For vegan athletes, the restrictions are higher, as they can’t consume dairy and eggs. Therefore, in addition to the above-mentioned foods, most beneficial for them are forms of creatine that are synthesized from sarcosine and cyanamide (47), (48).
This does not contain any animal by-products and is vegan friendly.
Summary: Plant foods containing arginine, methionine, and glycine can be a great source of creatine, as the body can produce creatine with these amino acids. They can be vegan friendly and help meet the nutritional requirement.
The 10 Different Types of Creatine Supplements
Over the years, many other forms have been formulated, claiming their superiority over the monohydrate form. However, the evidence is still lacking in that regard.
Let’s take a look at the common forms:
This form of creatine has shown the most scientific effects of creatine. Creatine monohydrate has the best safety record, widely available, most effective, and has the lowest price (50).
In creatine hydrochloride (HCL), a creatine molecule is bound with hydrochloric acid.
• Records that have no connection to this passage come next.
-- pv_equiv track=rewrite | github.com/tristanhussain/adk-samples-capstone | python/agents/invoice_processing/invoice_processing/core/prompts.py | extract_relevant_rules_book_sections
-- ===== SOURCE A (Python) =====
-- _MAX_PROMPT_CHARS = 8000
--
-- def extract_relevant_rules_book_sections(
--     rules_book_text: str,
--     failing_phase: str,
--     failing_step: str = "",
-- ) -> str:
--     """
--     Extract sections from the rules book relevant to the failing phase/step.
--
--     Rather than sending the entire 80K rules book to the LLM, extract
--     only the sections relevant to where the agent failed.
--     """
--     lines = rules_book_text.split("\n")
--     sections = []
--     current_section = []
--     in_relevant = False
--
--     # Phase to section header mapping
--     phase_headers = {
--         "phase1": ["## 4. Phase 1", "Phase 1 Validation"],
--         "phase2": ["## 5. Phase 2", "Phase 2 Validation"],
--         "phase3": ["## 6. Phase 3", "Phase 3 Validation"],
--         "phase4": ["## 7. Phase 4", "Phase 4 Validation"],
--     }
--
--     # Also always include pipeline overview and exception handling
--     always_include = ["## 1. Pipeline Overview", "## 9. Exception Handling"]
--
--     relevant_headers = phase_headers.get(
--         failing_phase.lower().replace(" ", ""), []
--     )
--     relevant_headers.extend(always_include)
--
--     for line in lines:
--         # Detect section headers (## level)
--         if line.startswith("## "):
--             # Save previous section if relevant
--             if in_relevant and current_section:
--                 sections.append("\n".join(current_section))
--             current_section = [line]
--             in_relevant = any(h in line for h in relevant_headers)
--         elif current_section is not None:
--             current_section.append(line)
--
--     # Don't forget last section
--     if in_relevant and current_section:
--         sections.append("\n".join(current_section))
--
--     result = "\n\n---\n\n".join(sections)
--
--     # Truncate if too long (max ~8K chars)
--     if len(result) > _MAX_PROMPT_CHARS:
--         result = result[:_MAX_PROMPT_CHARS] + "\n\n[...truncated...]"
--
--     return result if result else "(No relevant rules book sections found)"
-- ===== SOURCE B (Python) =====
-- _MAX_PROMPT_CHARS = 8000
--
-- _PHASE_HEADERS = {
--     "phase1": ["## 4. Phase 1", "Phase 1 Validation"],
--     "phase2": ["## 5. Phase 2", "Phase 2 Validation"],
--     "phase3": ["## 6. Phase 3", "Phase 3 Validation"],
--     "phase4": ["## 7. Phase 4", "Phase 4 Validation"],
-- }
-- _ALWAYS_INCLUDE = ["## 1. Pipeline Overview", "## 9. Exception Handling"]
--
--
-- def extract_relevant_rules_book_sections(
--     rules_book_text: str,
--     failing_phase: str,
--     failing_step: str = "",
-- ) -> str:
--     headers = _PHASE_HEADERS.get(
--         failing_phase.lower().replace(" ", ""), []
--     ) + _ALWAYS_INCLUDE
--
--     # Walk the lines BOTTOM-UP: body lines accumulate until the header above
--     # them is reached, at which point the section is complete and its
--     # relevance can be decided on the spot (no in_relevant flag is carried).
--     # Lines above the first header never meet a header and are discarded.
--     sections_rev = []
--     tail = []  # lines below the current position up to the next header, reversed
--     for line in reversed(rules_book_text.split("\n")):
--         if line.startswith("## "):
--             if any(h in line for h in headers):
--                 sections_rev.append("\n".join([line] + tail[::-1]))
--             tail = []
--         else:
--             tail.append(line)
--
--     result = "\n\n---\n\n".join(sections_rev[::-1])
--     if len(result) > _MAX_PROMPT_CHARS:
--         result = result[:_MAX_PROMPT_CHARS] + "\n\n[...truncated...]"
--     return result if result else "(No relevant rules book sections found)"
-- ===== Notes on version B (the rewrite author's own statement) =====
-- stated objective: alternative
-- what changed: Replaced A's forward state machine (in_relevant flag, save-previous-section-on-next-header, explicit last-section fixup) by a bottom-up traversal over reversed(lines): body lines accumulate until their header is reached, where the complete section's relevance is decided immediately; no flag, no trailing-section special case, preamble discarded naturally.
import Mathlib
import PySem

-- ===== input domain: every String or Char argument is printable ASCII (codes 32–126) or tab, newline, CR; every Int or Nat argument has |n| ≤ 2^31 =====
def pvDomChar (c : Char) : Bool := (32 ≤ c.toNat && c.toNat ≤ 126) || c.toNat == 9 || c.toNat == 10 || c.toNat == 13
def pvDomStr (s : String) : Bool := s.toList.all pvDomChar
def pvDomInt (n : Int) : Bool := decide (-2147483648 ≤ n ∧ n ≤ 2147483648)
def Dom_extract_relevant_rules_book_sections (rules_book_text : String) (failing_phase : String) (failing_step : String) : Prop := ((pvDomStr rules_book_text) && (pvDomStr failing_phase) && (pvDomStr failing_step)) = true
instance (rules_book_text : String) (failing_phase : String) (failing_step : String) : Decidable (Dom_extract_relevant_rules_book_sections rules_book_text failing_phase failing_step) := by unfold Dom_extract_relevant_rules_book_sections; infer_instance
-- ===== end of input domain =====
This is believed to enhance its solubility and the speed at which it is absorbed.
A study conducted in Nebraska, USA, confirmed its solubility 38 times better than the monohydrate form. However, published experiments do not confirm the same (51).
Creatine Ethyl Ester
Creatine Ethyl Ester Malate
Creatine ethyl ester malate is formed by adding malate to creatine ethyl ester. It is believed to have quicker absorption and better utilization, however, its confirmation awaits more studies (54).
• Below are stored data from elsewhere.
-- pv_equiv track=rewrite | github.com/Hwangjiwoo14/python-homework | hw10/longest_rain_period.py | get_max_rain_streak
-- ===== SOURCE A (Python) =====
-- def get_max_rain_streak(years, rainfalls, target_year):
--     max_streak = 0
--     current_streak = 0
--
--     for i in range(len(years)):
--         if years[i] == target_year:
--             if rainfalls[i] > 0:
--                 current_streak += 1
--                 if current_streak > max_streak:
--                     max_streak = current_streak
--             else:
--                 current_streak = 0
--     return max_streak
-- ===== SOURCE B (Python) =====
-- def get_max_rain_streak(years, rainfalls, target_year):
--     # Phase 1: extract the rainfall subsequence for the target year.
--     sub = [rainfalls[i] for i in range(len(years)) if years[i] == target_year]
--     # Phase 2: collect the lengths of maximal positive runs, then take the max.
--     runs = []
--     cur = 0
--     for r in sub:
--         if r > 0:
--             cur += 1
--         else:
--             if cur:
--                 runs.append(cur)
--             cur = 0
--     if cur:
--         runs.append(cur)
--     return max(runs) if runs else 0
-- ===== Notes on version B (the rewrite author's own statement) =====
-- stated objective: alternative
-- what changed: Splits A's single stateful scan with a running maximum into three separate phases: filter the target-year rainfalls into a subsequence, collect the lengths of its maximal positive runs into a list, and take the max of that list (default 0).
import Mathlib
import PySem

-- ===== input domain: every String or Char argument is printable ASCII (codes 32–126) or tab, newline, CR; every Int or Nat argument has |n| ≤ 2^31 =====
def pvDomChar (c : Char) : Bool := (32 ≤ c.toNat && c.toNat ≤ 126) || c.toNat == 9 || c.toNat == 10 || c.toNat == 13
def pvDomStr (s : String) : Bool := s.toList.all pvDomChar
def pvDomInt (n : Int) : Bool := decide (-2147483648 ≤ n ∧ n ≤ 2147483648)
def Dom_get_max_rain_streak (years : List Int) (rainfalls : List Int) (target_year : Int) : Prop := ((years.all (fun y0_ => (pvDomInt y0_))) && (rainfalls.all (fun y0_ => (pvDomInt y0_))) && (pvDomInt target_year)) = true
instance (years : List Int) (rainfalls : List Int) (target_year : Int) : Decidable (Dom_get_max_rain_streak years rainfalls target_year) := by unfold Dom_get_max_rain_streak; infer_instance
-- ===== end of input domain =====

-- B replaces A's single stateful scan with a running maximum by three phases
-- (filter the target-year rainfalls, collect positive-run lengths, max of that list);
-- same cost, alternative decomposition.

-- ===== PORT A =====
-- loop body of A's single for-loop over i in range(len(years))
def stepA (rainfalls : List Int) (target_year : Int) (years : List Int) (st : Int × Int) (i : Nat) : Int × Int :=
  if years.getD i 0 = target_year then
    if rainfalls.getD i 0 > 0 then
      let cur := st.2 + 1
      (if cur > st.1 then cur else st.1, cur)
    else (st.1, 0)
  else st

def get_max_rain_streak (years : List Int) (rainfalls : List Int) (target_year : Int) : Int :=
  ((List.range years.length).foldl (stepA rainfalls target_year years) (0, 0)).1

-- ===== PORT B =====
-- phase 1: [rainfalls[i] for i in range(len(years)) if years[i] == target_year]
def altSub (years : List Int) (rainfalls : List Int) (target_year : Int) : List Int :=
  ((List.range years.length).filter (fun i => years.getD i 0 = target_year)).map
    (fun i => rainfalls.getD i 0)

-- phase 2 loop body: accumulate (runs, cur)
def stepB (st : List Int × Int) (r : Int) : List Int × Int :=
  if r > 0 then (st.1, st.2 + 1)
  else if st.2 ≠ 0 then (st.1 ++ [st.2], 0) else (st.1, 0)

-- phase 2 result: run lengths, flushing the trailing run
def altRuns (sub : List Int) : List Int :=
  let st := sub.foldl stepB ([], 0)
  if st.2 ≠ 0 then st.1 ++ [st.2] else st.1

-- phase 3: max(runs) if runs else 0
def get_max_rain_streak_alt (years : List Int) (rainfalls : List Int) (target_year : Int) : Int :=
  match PySem.List.max? (altRuns (altSub years rainfalls target_year)) (fun y => y) with
  | some m => m
  | none => 0

-- ===== PRECONDITION & SPEC =====
-- Pre_ excludes exactly the inputs where Python raises IndexError: some index i with
-- years[i] == target_year but i out of range for rainfalls (both A and B raise there).
def Pre_get_max_rain_streak (years : List Int) (rainfalls : List Int) (target_year : Int) : Prop :=
  ∀ i : Nat, i < years.length → years.getD i 0 = target_year → i < rainfalls.length
instance (years : List Int) (rainfalls : List Int) (target_year : Int) : Decidable (Pre_get_max_rain_streak years rainfalls target_year) := by unfold Pre_get_max_rain_streak; infer_instance
def pvWitness_get_max_rain_streak : List Int × List Int × Int := ([2020, 2019, 2020, 2020], [1, 5, 2, 0], 2020)

def Spec_get_max_rain_streak (years : List Int) (rainfalls : List Int) (target_year : Int) (out : Int) : Prop := out = get_max_rain_streak_alt years rainfalls target_year
instance (years : List Int) (rainfalls : List Int) (target_year : Int) (out : Int) : Decidable (Spec_get_max_rain_streak years rainfalls target_year out) := by unfold Spec_get_max_rain_streak; infer_instance

-- ===== CLAIM (what is proved, stated in full; the proofs are below) =====
def Claim_equal_get_max_rain_streak : Prop := ∀ (years : List Int) (rainfalls : List Int) (target_year : Int), Dom_get_max_rain_streak years rainfalls target_year → Pre_get_max_rain_streak years rainfalls target_year → Spec_get_max_rain_streak years rainfalls target_year (get_max_rain_streak years rainfalls target_year)

-- ===== LEMMAS AND PROOFS =====

-- pull a ⊔-ed constant out of a running max
theorem foldl_max_out (l : List Int) : ∀ (a b : Int), l.foldl max (max a b) = max (l.foldl max a) b := by
  induction l with
  | nil => intro a b; rfl
  | cons x t ih =>
    intro a b
    simp only [List.foldl_cons]
    rw [show max (max a b) x = max (max a x) b by omega]
    exact ih (max a x) b

-- A's fold over the index range equals the matching-value step folded over B's subsequence
theorem foldA_eq_foldSub (years rainfalls : List Int) (target_year : Int) :
    ∀ (l : List Nat) (p : Int × Int),
      l.foldl (stepA rainfalls target_year years) p =
      ((l.filter (fun i => years.getD i 0 = target_year)).map (fun i => rainfalls.getD i 0)).foldl
        (fun (st : Int × Int) r =>
          if r > 0 then
            (if st.2 + 1 > st.1 then st.2 + 1 else st.1, st.2 + 1)
          else (st.1, 0)) p := by
  intro l
  induction l with
  | nil => intro p; rfl
  | cons i t ih =>
    intro p
    by_cases h : years.getD i 0 = target_year
    · simp only [List.foldl_cons, List.filter_cons, h, decide_true, if_true, List.map_cons, stepA]
      rw [ih]
    · simp only [List.foldl_cons, List.filter_cons, stepA]
      rw [if_neg h, decide_eq_false h]
      simp only [Bool.false_eq_true, if_false]
      rw [ih]

-- finalizing B's state: the max of positive run lengths (seeded with the pending run)
theorem max?_finalize (runs : List Int) (cur : Int) (hcur : 0 ≤ cur)
    (hpos : ∀ x ∈ runs, 0 < x) :
    runs.foldl max (max cur 0) =
      (match PySem.List.max? (if cur ≠ 0 then runs ++ [cur] else runs) (fun y => y) with
        | some m => m
        | none => 0) := by
  by_cases hc : cur = 0
  · subst hc
    simp only [ne_eq, not_true_eq_false, if_false]
    cases runs with
    | nil => simp [PySem.List.max?]
    | cons x t =>
      rw [PySem.List.max?_id_cons]
      have hx : (0 : Int) < x := hpos x (by simp)
      simp only [List.foldl_cons]
      rw [show max ((0:Int) ⊔ 0) x = max x 0 by omega, foldl_max_out]
      have hle : x ≤ t.foldl max x := (PySem.List.le_foldl_max t x).1
      omega
  · simp only [ne_eq, hc, not_false_eq_true, if_true]
    cases runs with
    | nil =>
      rw [List.nil_append, PySem.List.max?_id_cons]
      simp only [List.foldl_nil]
      omega
    | cons x t =>
      rw [List.cons_append, PySem.List.max?_id_cons]
      simp only [List.foldl_append, List.foldl_cons, List.foldl_nil]
      rw [show max (max cur 0) x = max x (max cur 0) by omega, foldl_max_out,
        show max cur 0 = cur by omega]

-- loop invariant: A's (max, cur) vs B's (runs, cur)
theorem invar (sub : List Int) :
    ∀ (runs : List Int) (cur m : Int), 0 ≤ cur → (∀ x ∈ runs, 0 < x) →
      m = runs.foldl max (max cur 0) →
      (sub.foldl
        (fun (st : Int × Int) r =>
          if r > 0 then
            (if st.2 + 1 > st.1 then st.2 + 1 else st.1, st.2 + 1)
          else (st.1, 0)) (m, cur)).1 =
      (match PySem.List.max?
          (let st := sub.foldl stepB (runs, cur)
           if st.2 ≠ 0 then st.1 ++ [st.2] else st.1) (fun y => y) with
        | some m => m
        | none => 0) := by
  induction sub with
  | nil =>
    intro runs cur m hcur hpos hm
    rw [hm]
    exact max?_finalize runs cur hcur hpos
  | cons r rest ih =>
    intro runs cur m hcur hpos hm
    by_cases hr : r > 0
    · simp only [List.foldl_cons, stepB, hr, if_true]
      refine ih runs (cur + 1) _ (by omega) hpos ?_
      rw [show max (cur + 1) 0 = max (max cur 0) (cur + 1) by omega, foldl_max_out, ← hm]
      split_ifs <;> omega
    · simp only [List.foldl_cons, stepB, hr, if_false]
      by_cases hc : cur ≠ 0
      · simp only [hc, ne_eq, not_false_eq_true, if_true]
        refine ih (runs ++ [cur]) 0 m (le_refl 0) ?_ ?_
        · intro x hx
          rcases List.mem_append.mp hx with h | h
          · exact hpos x h
          · simp at h; omega
        · rw [List.foldl_append]
          simp only [List.foldl_cons, List.foldl_nil]
          rw [show max (0:Int) 0 = max 0 0 by rfl, hm,
            show max cur 0 = max (max 0 0) cur by omega, foldl_max_out]
      · rw [if_neg hc]
        simp only [ne_eq, not_not] at hc
        subst hc
        exact ih runs 0 m (le_refl 0) hpos hm

-- ===== VERDICT (by name: the statement is the Claim_ definition above) =====
theorem get_max_rain_streak_spec : Claim_equal_get_max_rain_streak := by
  intro years rainfalls target_year _ _
  unfold Spec_get_max_rain_streak get_max_rain_streak get_max_rain_streak_alt altRuns altSub
  rw [foldA_eq_foldSub]
  exact invar _ [] 0 0 (le_refl 0) (by simp) rfl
This is believed to be the new best creatine formula on the market. The gluconate molecule that is attached to creatine is a fast-acting carbohydrate that leads to the transportation of creatine into the muscle cells rapidly.
However, the gluconate molecule has shown to cause an insulin spike which can be a limiting factor for many.
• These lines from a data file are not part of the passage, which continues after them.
-- pv_equiv track=rewrite | github.com/MGEdata/Action_extractor | Dictionary generation/chunk_recommend.py | seed_chunk_compare
-- ===== SOURCE A (Python) =====
-- def seed_chunk_compare(seed,chunk):
--     # When the head or tail of a noun phrase in the corpus is equal to seed, we consider that it meets our requirements and its context can be involved in the pattern extraction
--     sub_seed = seed.split(" ")
--     len_sub_seed = len(sub_seed)
--     sub_chunk = chunk.split(" ")
--     check_same = 0
--     check_result = False
--     if len(sub_seed) == len(sub_chunk) == 1:
--         if sub_chunk[0].lower() == sub_seed[0].lower():
--             check_result = True
--     if len(sub_chunk) >= len_sub_seed:
--         for sub_i in range(len_sub_seed):
--             if (sub_chunk[-sub_i-1]).lower() == (sub_seed[-sub_i-1]).lower():
--                 check_same += 1
--         if check_same == len_sub_seed:
--             check_result = True
--     check_same = 0
--     if len(sub_chunk) >= len_sub_seed:
--         for sub_i in range(len_sub_seed):
--             if (sub_chunk[sub_i]).lower() == (sub_seed[sub_i]).lower():
--                 check_same += 1
--         if check_same == len_sub_seed:
--             check_result = True
--
--     return check_result
-- ===== SOURCE B (Python) =====
-- def seed_chunk_compare(seed, chunk):
--     # String-level test: no tokenisation at all. A token-list prefix/suffix match
--     # (on split(" ") tokens, case-insensitive) holds exactly when the lowered chunk
--     # equals the lowered seed, or extends it across a space boundary.
--     s = seed.lower()
--     c = chunk.lower()
--     return c == s or c.startswith(s + " ") or c.endswith(" " + s)
-- ===== Notes on version B (the rewrite author's own statement) =====
-- stated objective: alternative
-- what changed: B never tokenises: it lowercases both whole strings and tests chunk == seed, chunk.startswith(seed + ' ') or chunk.endswith(' ' + seed), replacing A's split-into-token-lists plus two match-counting index loops with three direct substring tests.
import Mathlib
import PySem

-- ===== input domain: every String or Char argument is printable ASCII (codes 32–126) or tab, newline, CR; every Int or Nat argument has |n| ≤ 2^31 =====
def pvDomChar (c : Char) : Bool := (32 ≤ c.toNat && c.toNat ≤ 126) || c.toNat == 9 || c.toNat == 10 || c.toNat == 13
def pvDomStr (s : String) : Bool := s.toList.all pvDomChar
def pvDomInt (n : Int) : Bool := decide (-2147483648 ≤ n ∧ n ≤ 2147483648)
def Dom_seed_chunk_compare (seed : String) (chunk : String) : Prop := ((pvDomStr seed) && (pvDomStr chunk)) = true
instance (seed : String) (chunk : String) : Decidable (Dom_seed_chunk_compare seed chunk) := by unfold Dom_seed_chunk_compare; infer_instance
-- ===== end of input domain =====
Kre-alkalyn or Buffered Creatine Monohydrate
Kre-alkalyn is a trademarked, pH corrected form of creatine monohydrate that has proved to solve creatine supplement related problems such as water retention, bloating, and cramping.
Liquid creatine was formulated to make using supplements more convenient.
Creatine Magnesium Chelate
This is formed by binding magnesium to the creatine molecule.
Creatine citrate is formed by combining creatine with citric acids.
Creatine nitrate is formed by binding creatine with a nitrate group (62).
Only one study published recently has indicated its solubility to be 10 times better than creatine monohydrate or buffered creatine. More studies are needed to support it (63).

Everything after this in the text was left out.